§ **What to work on**: Every line in the records below between the one holding "set col := List.map" and the one holding "obtain ⟨t, ht, hle⟩ := (visUp_iff", inclusive, is to be set down exactly; all other lines are to be left out.
━━ Exercise material ━━
lemma visUp_iff (grid : List (List Int)) (j h : Int) (k : Nat) :
    visUp grid j h k = true ↔ ∃ t < k, h ≤ pvCell grid (t : Int) j := by
  induction k with
  | zero => simp [visUp]
  | succ k ih =>
    simp only [visUp]
    split_ifs with hc
    · simp only [true_iff]; exact ⟨k, by omega, hc⟩
    · rw [ih]
      constructor
      · rintro ⟨t, ht, hle⟩; exact ⟨t, by omega, hle⟩
      · rintro ⟨t, ht, hle⟩
        rcases Nat.lt_succ_iff_lt_or_eq.1 ht with h1 | rfl
        · exact ⟨t, h1, hle⟩
        · exact absurd hle hc

lemma visDown_iff (grid : List (List Int)) (j h : Int) (ip : Int) (f : Nat) :
    visDown grid j h ip f = true ↔ ∃ t < f, h ≤ pvCell grid (ip + 1 + (t : Int)) j := by
  induction f generalizing ip with
  | zero => simp [visDown]
  | succ f ih =>
    simp only [visDown]
    split_ifs with hc
    · simp only [true_iff]
      exact ⟨0, by omega, by simpa using hc⟩
    · rw [ih]
      constructor
      · rintro ⟨t, ht, hle⟩
        refine ⟨t + 1, by omega, ?_⟩
        convert hle using 2; push_cast; ring
      · rintro ⟨t, ht, hle⟩
        cases t with
        | zero => exact absurd (by simpa using hle) hc
        | succ t =>
          refine ⟨t, by omega, ?_⟩
          convert hle using 2; push_cast; ring

lemma visLeft_iff (grid : List (List Int)) (i h : Int) (k : Nat) :
    visLeft grid i h k = true ↔ ∃ t < k, h ≤ pvCell grid i (t : Int) := by
  induction k with
  | zero => simp [visLeft]
  | succ k ih =>
    simp only [visLeft]
    split_ifs with hc
    · simp only [true_iff]; exact ⟨k, by omega, hc⟩
    · rw [ih]
      constructor
      · rintro ⟨t, ht, hle⟩; exact ⟨t, by omega, hle⟩
      · rintro ⟨t, ht, hle⟩
        rcases Nat.lt_succ_iff_lt_or_eq.1 ht with h1 | rfl
        · exact ⟨t, h1, hle⟩
        · exact absurd hle hc

lemma visRight_iff (grid : List (List Int)) (i h : Int) (ij : Int) (f : Nat) :
    visRight grid i h ij f = true ↔ ∃ t < f, h ≤ pvCell grid i (ij + 1 + (t : Int)) := by
  induction f generalizing ij with
  | zero => simp [visRight]
  | succ f ih =>
    simp only [visRight]
    split_ifs with hc
    · simp only [true_iff]
      exact ⟨0, by omega, by simpa using hc⟩
    · rw [ih]
      constructor
      · rintro ⟨t, ht, hle⟩
        refine ⟨t + 1, by omega, ?_⟩
        convert hle using 2; push_cast; ring
      · rintro ⟨t, ht, hle⟩
        cases t with
        | zero => exact absurd (by simpa using hle) hc
        | succ t =>
          refine ⟨t, by omega, ?_⟩
          convert hle using 2; push_cast; ring

lemma pvCell_nat (grid : List (List Int)) (j : Int) (t : Nat) (ht : t < grid.length) :
    pvCell grid (t : Int) j = PySem.List.pyGetD grid[t] j 0 := by
  simp [pvCell, PySem.List.pyGet?_natCast, List.getElem?_eq_getElem ht]

-- ===== VERDICT (by name: the statement is the Claim_ definition above) =====
theorem visible_spec : Claim_equal_visible := by
  intro grid i j _ hpre
  obtain ⟨hm, hrest⟩ := hpre
  have hgetD : grid.getD 0 [] = grid[0]'hm := by
    simp [List.getD, List.getElem?_eq_getElem hm]
  have hg0? : PySem.List.pyGet? grid 0 = some (grid[0]'hm) := by
    rw [PySem.List.pyGet?_zero grid, List.getElem?_eq_getElem hm]
  unfold Spec_visible visible visible_alt
  simp only [hg0?, Option.getD_some]
  by_cases hedge : i = 0 ∨ j = 0 ∨ i = (grid.length : Int) - 1 ∨ j = ((grid[0]'hm).length : Int) - 1
  · rw [if_pos hedge, if_pos hedge]
  rcases hrest with hL | ⟨hrect, hi0, him, hj0, hjn⟩
  · rw [hgetD] at hL; exact absurd hL hedge
  rw [hgetD] at hrect hjn
  have hiN : i.toNat < grid.length := by omega
  have hg? : PySem.List.pyGet? grid i = some (grid[i.toNat]'hiN) := by
    rw [PySem.List.pyGet?_of_nonneg grid hi0, List.getElem?_eq_getElem hiN]
  simp only [hg?, Option.getD_some]
  rw [if_neg hedge, if_neg hedge]
  have hA : pvCell grid i j = PySem.List.pyGetD (grid[i.toNat]'hiN) j 0 := by
    simp [pvCell, hg?]
  rw [← hA]
  set h := pvCell grid i j with hh
  set col := List.map (fun r => PySem.List.pyGetD r j 0) grid with hcol
  have hcollen : col.length = grid.length := by simp [hcol]
  have hrlen : (grid[i.toNat]'hiN).length = (grid[0]'hm).length :=
    hrect _ (List.getElem_mem hiN)
  have hcell : ∀ t (ht : t < grid.length),
      pvCell grid (t : Int) j = col[t]'(by rw [hcollen]; exact ht) := by
    intro t ht
    rw [pvCell_nat grid j t ht]
    simp [hcol]
  have hcellrow : ∀ b : Int, pvCell grid i b = PySem.List.pyGetD (grid[i.toNat]'hiN) b 0 := by
    intro b; simp [pvCell, hg?]
  have hrowget : ∀ t (ht : t < (grid[i.toNat]'hiN).length),
      pvCell grid i (t : Int) = (grid[i.toNat]'hiN)[t]'ht := by
    intro t ht
    rw [hcellrow, PySem.List.pyGetD_natCast]
    simp [List.getD, List.getElem?_eq_getElem ht]
  have hup : belowMax h (PySem.List.slice col none (some i)) = ! visUp grid j h i.toNat := by
      rw [PySem.List.slice_to col hi0]
      cases hv : visUp grid j h i.toNat with
      | true =>
        obtain ⟨t, ht, hle⟩ := (visUp_iff grid j h i.toNat).1 hv
        have htm : t < grid.length := by omega
        rw [hcell t htm] at hle
        simp only [Bool.not_true]
        rw [Bool.eq_false_iff]
        intro hbm
        have hall := (belowMax_iff h _).1 hbm
        have hmemt : col[t]'(by rw [hcollen]; exact htm) ∈ col.take i.toNat := by
          rw [List.mem_take_iff_getElem]
          exact ⟨t, by omega, rfl⟩
        have := hall _ hmemt
        omega
      | false =>
        simp only [Bool.not_false]
        rw [belowMax_iff]
        intro x hx
        obtain ⟨t, htb, rfl⟩ := List.mem_take_iff_getElem.1 hx
        by_contra hxh
        push Not at hxh
        have htm : t < grid.length := by rw [← hcollen]; omega
        have : visUp grid j h i.toNat = true :=
          (visUp_iff grid j h i.toNat).2 ⟨t, by omega, by rw [hcell t htm]; exact hxh⟩
        rw [this] at hv; cases hv
  have hdown : belowMax h (PySem.List.slice col (some (i + 1)) none)
      = ! visDown grid j h i ((grid.length : Int) - 1 - i).toNat := by
    rw [PySem.List.slice_from col (by omega : (0:Int) ≤ i + 1)]
    have hd1 : (i + 1).toNat = i.toNat + 1 := by omega
    rw [hd1]
    cases hv : visDown grid j h i ((grid.length : Int) - 1 - i).toNat with
    | true =>
      obtain ⟨t, ht, hle⟩ := (visDown_iff grid j h i _).1 hv
      have htm : i.toNat + 1 + t < grid.length := by omega
      have hcast : i + 1 + (t : Int) = ((i.toNat + 1 + t : Nat) : Int) := by push_cast; omega
      rw [hcast, hcell _ htm] at hle
      simp only [Bool.not_true]
      rw [Bool.eq_false_iff]
      intro hbm
      have hall := (belowMax_iff h _).1 hbm
      have hmemt : col[i.toNat + 1 + t]'(by rw [hcollen]; exact htm) ∈ col.drop (i.toNat + 1) := by
        rw [List.mem_drop_iff_getElem]
        exact ⟨t, by omega, rfl⟩
      have := hall _ hmemt
      omega
    | false =>
      simp only [Bool.not_false]
      rw [belowMax_iff]
      intro x hx
      obtain ⟨t, htb, rfl⟩ := List.mem_drop_iff_getElem.1 hx
      by_contra hxh
      push Not at hxh
      have htm : i.toNat + 1 + t < grid.length := by rw [← hcollen]; omega
      have : visDown grid j h i ((grid.length : Int) - 1 - i).toNat = true := by
        refine (visDown_iff grid j h i _).2 ⟨t, by omega, ?_⟩
        rw [show i + 1 + (t : Int) = ((i.toNat + 1 + t : Nat) : Int) by push_cast; omega,
          hcell _ htm]
        exact hxh
      rw [this] at hv; cases hv
  have hleft : belowMax h (PySem.List.slice (grid[i.toNat]'hiN) none (some j))
      = ! visLeft grid i h j.toNat := by
    rw [PySem.List.slice_to _ hj0]
    cases hv : visLeft grid i h j.toNat with
    | true =>
      obtain ⟨t, ht, hle⟩ := (visLeft_iff grid i h j.toNat).1 hv
      have htm : t < (grid[i.toNat]'hiN).length := by omega
      rw [hrowget t htm] at hle
      simp only [Bool.not_true]
      rw [Bool.eq_false_iff]
      intro hbm
      have hall := (belowMax_iff h _).1 hbm
      have hmemt : (grid[i.toNat]'hiN)[t]'htm ∈ (grid[i.toNat]'hiN).take j.toNat := by
        rw [List.mem_take_iff_getElem]
        exact ⟨t, by omega, rfl⟩
      have := hall _ hmemt
      omega
    | false =>
      simp only [Bool.not_false]
      rw [belowMax_iff]
      intro x hx
      obtain ⟨t, htb, rfl⟩ := List.mem_take_iff_getElem.1 hx
      by_contra hxh
      push Not at hxh
      have htm : t < (grid[i.toNat]'hiN).length := by omega
      have : visLeft grid i h j.toNat = true :=
        (visLeft_iff grid i h j.toNat).2 ⟨t, by omega, by rw [hrowget t htm]; exact hxh⟩
      rw [this] at hv; cases hv
  have hright : belowMax h (PySem.List.slice (grid[i.toNat]'hiN) (some (j + 1)) none)
      = ! visRight grid i h j (((grid[0]'hm).length : Int) - 1 - j).toNat := by
    rw [PySem.List.slice_from _ (by omega : (0:Int) ≤ j + 1)]
    have hd1 : (j + 1).toNat = j.toNat + 1 := by omega
    rw [hd1]
    cases hv : visRight grid i h j (((grid[0]'hm).length : Int) - 1 - j).toNat with
    | true =>
      obtain ⟨t, ht, hle⟩ := (visRight_iff grid i h j _).1 hv
      have htm : j.toNat + 1 + t < (grid[i.toNat]'hiN).length := by omega
      have hcast : j + 1 + (t : Int) = ((j.toNat + 1 + t : Nat) : Int) := by push_cast; omega
      rw [hcast, hrowget _ htm] at hle
      simp only [Bool.not_true]
      rw [Bool.eq_false_iff]
      intro hbm
      have hall := (belowMax_iff h _).1 hbm
      have hmemt : (grid[i.toNat]'hiN)[j.toNat + 1 + t]'htm
          ∈ (grid[i.toNat]'hiN).drop (j.toNat + 1) := by
        rw [List.mem_drop_iff_getElem]
        exact ⟨t, by omega, rfl⟩
      have := hall _ hmemt
      omega
    | false =>
      simp only [Bool.not_false]
      rw [belowMax_iff]
      intro x hx
      obtain ⟨t, htb, rfl⟩ := List.mem_drop_iff_getElem.1 hx
      by_contra hxh
      push Not at hxh
      have htm : j.toNat + 1 + t < (grid[i.toNat]'hiN).length := by omega
      have : visRight grid i h j (((grid[0]'hm).length : Int) - 1 - j).toNat = true := by
        refine (visRight_iff grid i h j _).2 ⟨t, by omega, ?_⟩
        rw [show j + 1 + (t : Int) = ((j.toNat + 1 + t : Nat) : Int) by push_cast; omega,
          hrowget _ htm]
        exact hxh
      rw [this] at hv; cases hv
  simp only [List.any_cons, List.any_nil, Bool.or_false]
  rw [hup, hdown, hleft, hright]
  set b1 := visUp grid j h i.toNat with hb1
  set b2 := visDown grid j h i ((grid.length : Int) - 1 - i).toNat with hb2
  set b3 := visLeft grid i h j.toNat with hb3
  set b4 := visRight grid i h j (((grid[0]'hm).length : Int) - 1 - j).toNat with hb4
  clear_value b1 b2 b3 b4
  cases b1 <;> cases b2 <;> cases b3 <;> cases b4 <;> norm_num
━━━
§ **Task solution**:
  set col := List.map (fun r => PySem.List.pyGetD r j 0) grid with hcol
  have hcollen : col.length = grid.length := by simp [hcol]
  have hrlen : (grid[i.toNat]'hiN).length = (grid[0]'hm).length :=
    hrect _ (List.getElem_mem hiN)
  have hcell : ∀ t (ht : t < grid.length),
      pvCell grid (t : Int) j = col[t]'(by rw [hcollen]; exact ht) := by
    intro t ht
    rw [pvCell_nat grid j t ht]
    simp [hcol]
  have hcellrow : ∀ b : Int, pvCell grid i b = PySem.List.pyGetD (grid[i.toNat]'hiN) b 0 := by
    intro b; simp [pvCell, hg?]
  have hrowget : ∀ t (ht : t < (grid[i.toNat]'hiN).length),
      pvCell grid i (t : Int) = (grid[i.toNat]'hiN)[t]'ht := by
    intro t ht
    rw [hcellrow, PySem.List.pyGetD_natCast]
    simp [List.getD, List.getElem?_eq_getElem ht]
  have hup : belowMax h (PySem.List.slice col none (some i)) = ! visUp grid j h i.toNat := by
      rw [PySem.List.slice_to col hi0]
      cases hv : visUp grid j h i.toNat with
      | true =>
        obtain ⟨t, ht, hle⟩ := (visUp_iff grid j h i.toNat).1 hv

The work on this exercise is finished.